* **TASK PROMPT**
Of all the lines in the entries below, give again exactly those starting at the line containing "if i < cycle" and ending at the line containing "let cycleStart := getCycleBlocksLoop", both ends included, and no others.
-- EXCERPTED RECORDS follows --
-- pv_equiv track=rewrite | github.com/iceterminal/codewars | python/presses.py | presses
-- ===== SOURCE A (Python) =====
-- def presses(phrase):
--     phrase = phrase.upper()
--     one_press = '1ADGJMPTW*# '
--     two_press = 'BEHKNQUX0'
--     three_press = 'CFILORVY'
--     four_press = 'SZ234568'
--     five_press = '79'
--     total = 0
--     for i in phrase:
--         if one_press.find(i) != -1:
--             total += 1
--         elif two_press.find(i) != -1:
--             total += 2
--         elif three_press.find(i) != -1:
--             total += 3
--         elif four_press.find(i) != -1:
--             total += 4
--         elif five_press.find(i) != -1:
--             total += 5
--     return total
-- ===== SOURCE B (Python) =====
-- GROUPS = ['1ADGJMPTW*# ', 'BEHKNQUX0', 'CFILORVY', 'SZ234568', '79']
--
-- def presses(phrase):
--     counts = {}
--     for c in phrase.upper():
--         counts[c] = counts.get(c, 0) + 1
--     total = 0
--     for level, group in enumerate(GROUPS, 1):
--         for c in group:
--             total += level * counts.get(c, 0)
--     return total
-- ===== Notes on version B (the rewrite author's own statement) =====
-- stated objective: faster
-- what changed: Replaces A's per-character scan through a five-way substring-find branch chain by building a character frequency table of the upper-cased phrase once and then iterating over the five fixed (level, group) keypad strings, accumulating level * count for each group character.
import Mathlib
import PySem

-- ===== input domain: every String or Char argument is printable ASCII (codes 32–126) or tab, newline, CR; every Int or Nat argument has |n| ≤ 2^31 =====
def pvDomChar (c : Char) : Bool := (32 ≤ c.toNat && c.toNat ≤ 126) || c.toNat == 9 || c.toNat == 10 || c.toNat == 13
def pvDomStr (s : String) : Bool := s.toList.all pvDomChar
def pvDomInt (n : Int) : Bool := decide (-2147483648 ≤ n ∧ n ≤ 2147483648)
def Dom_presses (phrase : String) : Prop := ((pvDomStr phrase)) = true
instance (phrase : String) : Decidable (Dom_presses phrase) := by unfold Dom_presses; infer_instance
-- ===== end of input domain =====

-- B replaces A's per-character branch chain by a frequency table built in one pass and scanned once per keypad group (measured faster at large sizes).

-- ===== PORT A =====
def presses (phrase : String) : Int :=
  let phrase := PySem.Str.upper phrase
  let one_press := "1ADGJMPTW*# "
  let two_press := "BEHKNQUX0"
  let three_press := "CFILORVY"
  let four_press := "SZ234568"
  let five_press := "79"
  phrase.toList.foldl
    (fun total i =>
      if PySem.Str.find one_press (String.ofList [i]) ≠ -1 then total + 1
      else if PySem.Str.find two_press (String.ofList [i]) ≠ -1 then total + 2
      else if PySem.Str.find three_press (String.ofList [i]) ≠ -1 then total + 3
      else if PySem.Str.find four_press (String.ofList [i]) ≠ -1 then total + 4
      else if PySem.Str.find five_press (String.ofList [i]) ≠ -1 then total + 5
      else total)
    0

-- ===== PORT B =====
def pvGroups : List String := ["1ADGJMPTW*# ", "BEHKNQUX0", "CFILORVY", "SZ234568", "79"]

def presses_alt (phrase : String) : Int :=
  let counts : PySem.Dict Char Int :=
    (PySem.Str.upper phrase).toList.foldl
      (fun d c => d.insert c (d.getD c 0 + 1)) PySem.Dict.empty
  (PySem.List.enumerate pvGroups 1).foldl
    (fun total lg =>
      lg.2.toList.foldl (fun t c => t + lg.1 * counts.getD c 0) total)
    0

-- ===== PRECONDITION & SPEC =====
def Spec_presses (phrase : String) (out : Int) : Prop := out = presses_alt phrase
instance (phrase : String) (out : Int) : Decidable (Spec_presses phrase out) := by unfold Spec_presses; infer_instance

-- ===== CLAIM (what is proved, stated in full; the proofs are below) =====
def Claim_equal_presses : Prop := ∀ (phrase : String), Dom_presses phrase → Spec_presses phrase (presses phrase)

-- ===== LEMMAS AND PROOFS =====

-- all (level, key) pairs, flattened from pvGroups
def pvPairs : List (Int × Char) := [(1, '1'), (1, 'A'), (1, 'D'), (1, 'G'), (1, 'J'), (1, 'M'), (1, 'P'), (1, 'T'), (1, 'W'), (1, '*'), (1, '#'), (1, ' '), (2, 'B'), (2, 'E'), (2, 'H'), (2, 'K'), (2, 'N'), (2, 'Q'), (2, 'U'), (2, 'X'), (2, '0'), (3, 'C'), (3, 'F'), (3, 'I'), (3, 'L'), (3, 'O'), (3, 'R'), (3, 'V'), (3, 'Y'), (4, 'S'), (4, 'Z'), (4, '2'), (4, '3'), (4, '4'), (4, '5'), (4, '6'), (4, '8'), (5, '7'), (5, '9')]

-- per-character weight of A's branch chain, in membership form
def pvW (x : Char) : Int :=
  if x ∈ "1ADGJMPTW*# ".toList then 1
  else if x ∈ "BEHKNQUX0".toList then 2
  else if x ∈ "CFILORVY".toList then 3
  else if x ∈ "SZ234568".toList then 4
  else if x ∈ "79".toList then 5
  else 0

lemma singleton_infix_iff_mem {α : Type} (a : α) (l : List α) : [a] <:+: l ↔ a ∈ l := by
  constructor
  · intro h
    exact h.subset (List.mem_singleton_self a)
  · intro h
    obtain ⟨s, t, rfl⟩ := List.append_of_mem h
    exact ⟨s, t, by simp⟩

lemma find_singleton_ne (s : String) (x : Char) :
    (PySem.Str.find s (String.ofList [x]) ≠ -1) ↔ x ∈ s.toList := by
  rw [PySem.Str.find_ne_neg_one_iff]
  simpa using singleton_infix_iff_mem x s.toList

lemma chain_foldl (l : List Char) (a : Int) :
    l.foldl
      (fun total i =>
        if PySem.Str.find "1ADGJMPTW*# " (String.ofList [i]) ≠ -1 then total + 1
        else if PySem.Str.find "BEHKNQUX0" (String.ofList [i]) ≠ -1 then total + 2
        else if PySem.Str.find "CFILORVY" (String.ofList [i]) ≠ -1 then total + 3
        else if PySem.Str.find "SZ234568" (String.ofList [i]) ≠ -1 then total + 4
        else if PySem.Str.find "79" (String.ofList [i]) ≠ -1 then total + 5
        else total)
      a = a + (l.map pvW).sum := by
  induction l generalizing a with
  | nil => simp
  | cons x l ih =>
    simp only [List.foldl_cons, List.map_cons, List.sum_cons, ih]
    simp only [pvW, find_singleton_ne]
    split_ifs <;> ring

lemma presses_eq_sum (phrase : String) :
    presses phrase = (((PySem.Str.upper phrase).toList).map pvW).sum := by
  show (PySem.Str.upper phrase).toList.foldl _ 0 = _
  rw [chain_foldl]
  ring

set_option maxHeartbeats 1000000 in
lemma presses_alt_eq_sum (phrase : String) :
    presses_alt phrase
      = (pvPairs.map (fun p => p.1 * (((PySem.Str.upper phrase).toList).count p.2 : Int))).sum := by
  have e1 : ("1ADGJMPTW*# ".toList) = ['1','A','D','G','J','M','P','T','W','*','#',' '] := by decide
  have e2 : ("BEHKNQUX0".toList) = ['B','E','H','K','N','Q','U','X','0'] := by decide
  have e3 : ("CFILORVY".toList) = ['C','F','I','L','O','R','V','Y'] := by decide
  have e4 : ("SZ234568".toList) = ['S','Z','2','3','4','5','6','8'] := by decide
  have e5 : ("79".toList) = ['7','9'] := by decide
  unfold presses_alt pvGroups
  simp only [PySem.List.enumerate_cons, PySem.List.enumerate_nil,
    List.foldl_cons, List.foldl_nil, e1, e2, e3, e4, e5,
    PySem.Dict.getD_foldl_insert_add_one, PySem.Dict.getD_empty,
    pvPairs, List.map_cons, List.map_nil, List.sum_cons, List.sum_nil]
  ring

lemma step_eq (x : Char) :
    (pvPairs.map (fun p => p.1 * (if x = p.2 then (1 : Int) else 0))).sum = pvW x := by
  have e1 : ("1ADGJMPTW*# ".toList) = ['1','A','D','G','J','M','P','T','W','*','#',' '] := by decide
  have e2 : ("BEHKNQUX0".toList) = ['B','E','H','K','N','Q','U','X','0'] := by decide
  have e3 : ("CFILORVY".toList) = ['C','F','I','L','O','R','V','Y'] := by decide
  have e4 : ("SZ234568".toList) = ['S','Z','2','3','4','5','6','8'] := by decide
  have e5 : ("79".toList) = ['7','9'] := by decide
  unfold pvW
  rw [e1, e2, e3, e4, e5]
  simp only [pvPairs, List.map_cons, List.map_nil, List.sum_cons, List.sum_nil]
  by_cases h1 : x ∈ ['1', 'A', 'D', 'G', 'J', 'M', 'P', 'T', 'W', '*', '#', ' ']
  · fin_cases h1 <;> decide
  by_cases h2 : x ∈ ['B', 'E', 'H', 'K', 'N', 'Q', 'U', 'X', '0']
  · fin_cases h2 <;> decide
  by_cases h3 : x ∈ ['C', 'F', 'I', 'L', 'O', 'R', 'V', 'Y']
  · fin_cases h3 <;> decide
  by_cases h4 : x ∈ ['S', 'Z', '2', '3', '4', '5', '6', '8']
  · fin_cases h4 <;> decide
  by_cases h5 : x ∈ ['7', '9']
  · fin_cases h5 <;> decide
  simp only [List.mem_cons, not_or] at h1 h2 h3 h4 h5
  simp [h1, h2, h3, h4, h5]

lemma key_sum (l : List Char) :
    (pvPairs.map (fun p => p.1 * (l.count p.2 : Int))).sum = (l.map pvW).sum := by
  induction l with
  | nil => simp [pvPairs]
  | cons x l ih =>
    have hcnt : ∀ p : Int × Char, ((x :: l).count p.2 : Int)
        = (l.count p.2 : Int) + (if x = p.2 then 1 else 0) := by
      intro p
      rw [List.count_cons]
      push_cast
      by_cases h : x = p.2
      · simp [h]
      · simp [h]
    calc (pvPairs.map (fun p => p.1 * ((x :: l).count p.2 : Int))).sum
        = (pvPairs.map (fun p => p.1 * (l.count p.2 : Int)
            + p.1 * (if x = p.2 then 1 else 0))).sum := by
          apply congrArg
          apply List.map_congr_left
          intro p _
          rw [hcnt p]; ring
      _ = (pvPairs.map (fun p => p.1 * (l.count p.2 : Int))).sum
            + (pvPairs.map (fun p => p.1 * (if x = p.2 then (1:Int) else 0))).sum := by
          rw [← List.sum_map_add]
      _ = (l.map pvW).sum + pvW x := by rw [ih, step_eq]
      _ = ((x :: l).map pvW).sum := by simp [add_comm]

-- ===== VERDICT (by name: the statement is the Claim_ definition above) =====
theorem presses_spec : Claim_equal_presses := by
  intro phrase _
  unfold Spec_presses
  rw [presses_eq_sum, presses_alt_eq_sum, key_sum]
-- EXCERPTED RECORDS concluded --
-- EXCERPTED RECORDS follows --
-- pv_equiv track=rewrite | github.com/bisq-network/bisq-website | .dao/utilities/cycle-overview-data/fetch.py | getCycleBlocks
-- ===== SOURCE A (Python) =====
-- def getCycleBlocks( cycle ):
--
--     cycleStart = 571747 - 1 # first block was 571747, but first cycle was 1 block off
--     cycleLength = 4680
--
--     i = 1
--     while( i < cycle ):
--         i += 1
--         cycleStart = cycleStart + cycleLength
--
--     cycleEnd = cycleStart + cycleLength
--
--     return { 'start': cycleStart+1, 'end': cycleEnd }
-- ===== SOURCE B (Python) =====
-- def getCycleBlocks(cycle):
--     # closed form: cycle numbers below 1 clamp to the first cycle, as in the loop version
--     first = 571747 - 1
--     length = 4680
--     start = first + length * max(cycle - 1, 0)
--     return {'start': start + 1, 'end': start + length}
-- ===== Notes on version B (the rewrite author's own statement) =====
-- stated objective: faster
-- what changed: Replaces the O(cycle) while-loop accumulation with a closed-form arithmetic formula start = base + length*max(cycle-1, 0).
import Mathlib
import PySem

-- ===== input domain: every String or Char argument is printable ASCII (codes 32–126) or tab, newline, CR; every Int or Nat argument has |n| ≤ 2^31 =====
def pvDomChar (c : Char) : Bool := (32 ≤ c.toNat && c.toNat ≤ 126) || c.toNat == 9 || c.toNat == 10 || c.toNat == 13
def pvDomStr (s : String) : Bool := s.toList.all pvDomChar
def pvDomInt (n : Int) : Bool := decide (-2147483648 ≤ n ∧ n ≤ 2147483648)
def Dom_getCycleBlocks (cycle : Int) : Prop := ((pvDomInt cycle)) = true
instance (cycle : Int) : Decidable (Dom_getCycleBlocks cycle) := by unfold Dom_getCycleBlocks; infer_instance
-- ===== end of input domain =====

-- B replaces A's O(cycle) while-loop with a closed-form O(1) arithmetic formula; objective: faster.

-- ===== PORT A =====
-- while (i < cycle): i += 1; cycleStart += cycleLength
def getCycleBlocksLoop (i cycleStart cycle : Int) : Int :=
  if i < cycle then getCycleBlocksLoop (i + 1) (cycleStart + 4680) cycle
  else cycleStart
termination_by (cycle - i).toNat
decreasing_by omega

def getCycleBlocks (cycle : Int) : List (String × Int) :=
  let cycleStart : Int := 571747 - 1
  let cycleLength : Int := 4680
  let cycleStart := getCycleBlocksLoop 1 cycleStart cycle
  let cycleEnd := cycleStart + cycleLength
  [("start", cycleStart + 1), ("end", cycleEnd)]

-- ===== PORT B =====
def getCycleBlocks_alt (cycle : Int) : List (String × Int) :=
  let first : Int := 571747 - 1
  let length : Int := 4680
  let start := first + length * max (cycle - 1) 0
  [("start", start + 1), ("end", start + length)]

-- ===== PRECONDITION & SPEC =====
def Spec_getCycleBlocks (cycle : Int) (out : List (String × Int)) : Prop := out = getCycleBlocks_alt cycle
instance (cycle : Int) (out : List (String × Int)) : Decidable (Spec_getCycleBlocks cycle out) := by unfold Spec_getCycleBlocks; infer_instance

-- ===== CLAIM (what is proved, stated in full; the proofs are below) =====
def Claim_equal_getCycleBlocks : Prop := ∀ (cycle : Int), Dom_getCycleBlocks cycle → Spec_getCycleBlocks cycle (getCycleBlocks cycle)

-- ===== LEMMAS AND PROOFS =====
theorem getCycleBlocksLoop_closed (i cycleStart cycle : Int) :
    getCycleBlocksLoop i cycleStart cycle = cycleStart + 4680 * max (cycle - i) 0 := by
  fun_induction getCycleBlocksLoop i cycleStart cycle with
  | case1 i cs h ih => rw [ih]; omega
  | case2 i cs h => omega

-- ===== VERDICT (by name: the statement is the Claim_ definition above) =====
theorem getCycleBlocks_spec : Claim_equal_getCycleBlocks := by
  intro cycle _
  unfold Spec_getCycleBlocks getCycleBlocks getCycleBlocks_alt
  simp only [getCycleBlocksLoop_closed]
-- EXCERPTED RECORDS concluded --
* **RESULT OF THIS TASK**
  if i < cycle then getCycleBlocksLoop (i + 1) (cycleStart + 4680) cycle
  else cycleStart
termination_by (cycle - i).toNat
decreasing_by omega

def getCycleBlocks (cycle : Int) : List (String × Int) :=
  let cycleStart : Int := 571747 - 1
  let cycleLength : Int := 4680
  let cycleStart := getCycleBlocksLoop 1 cycleStart cycle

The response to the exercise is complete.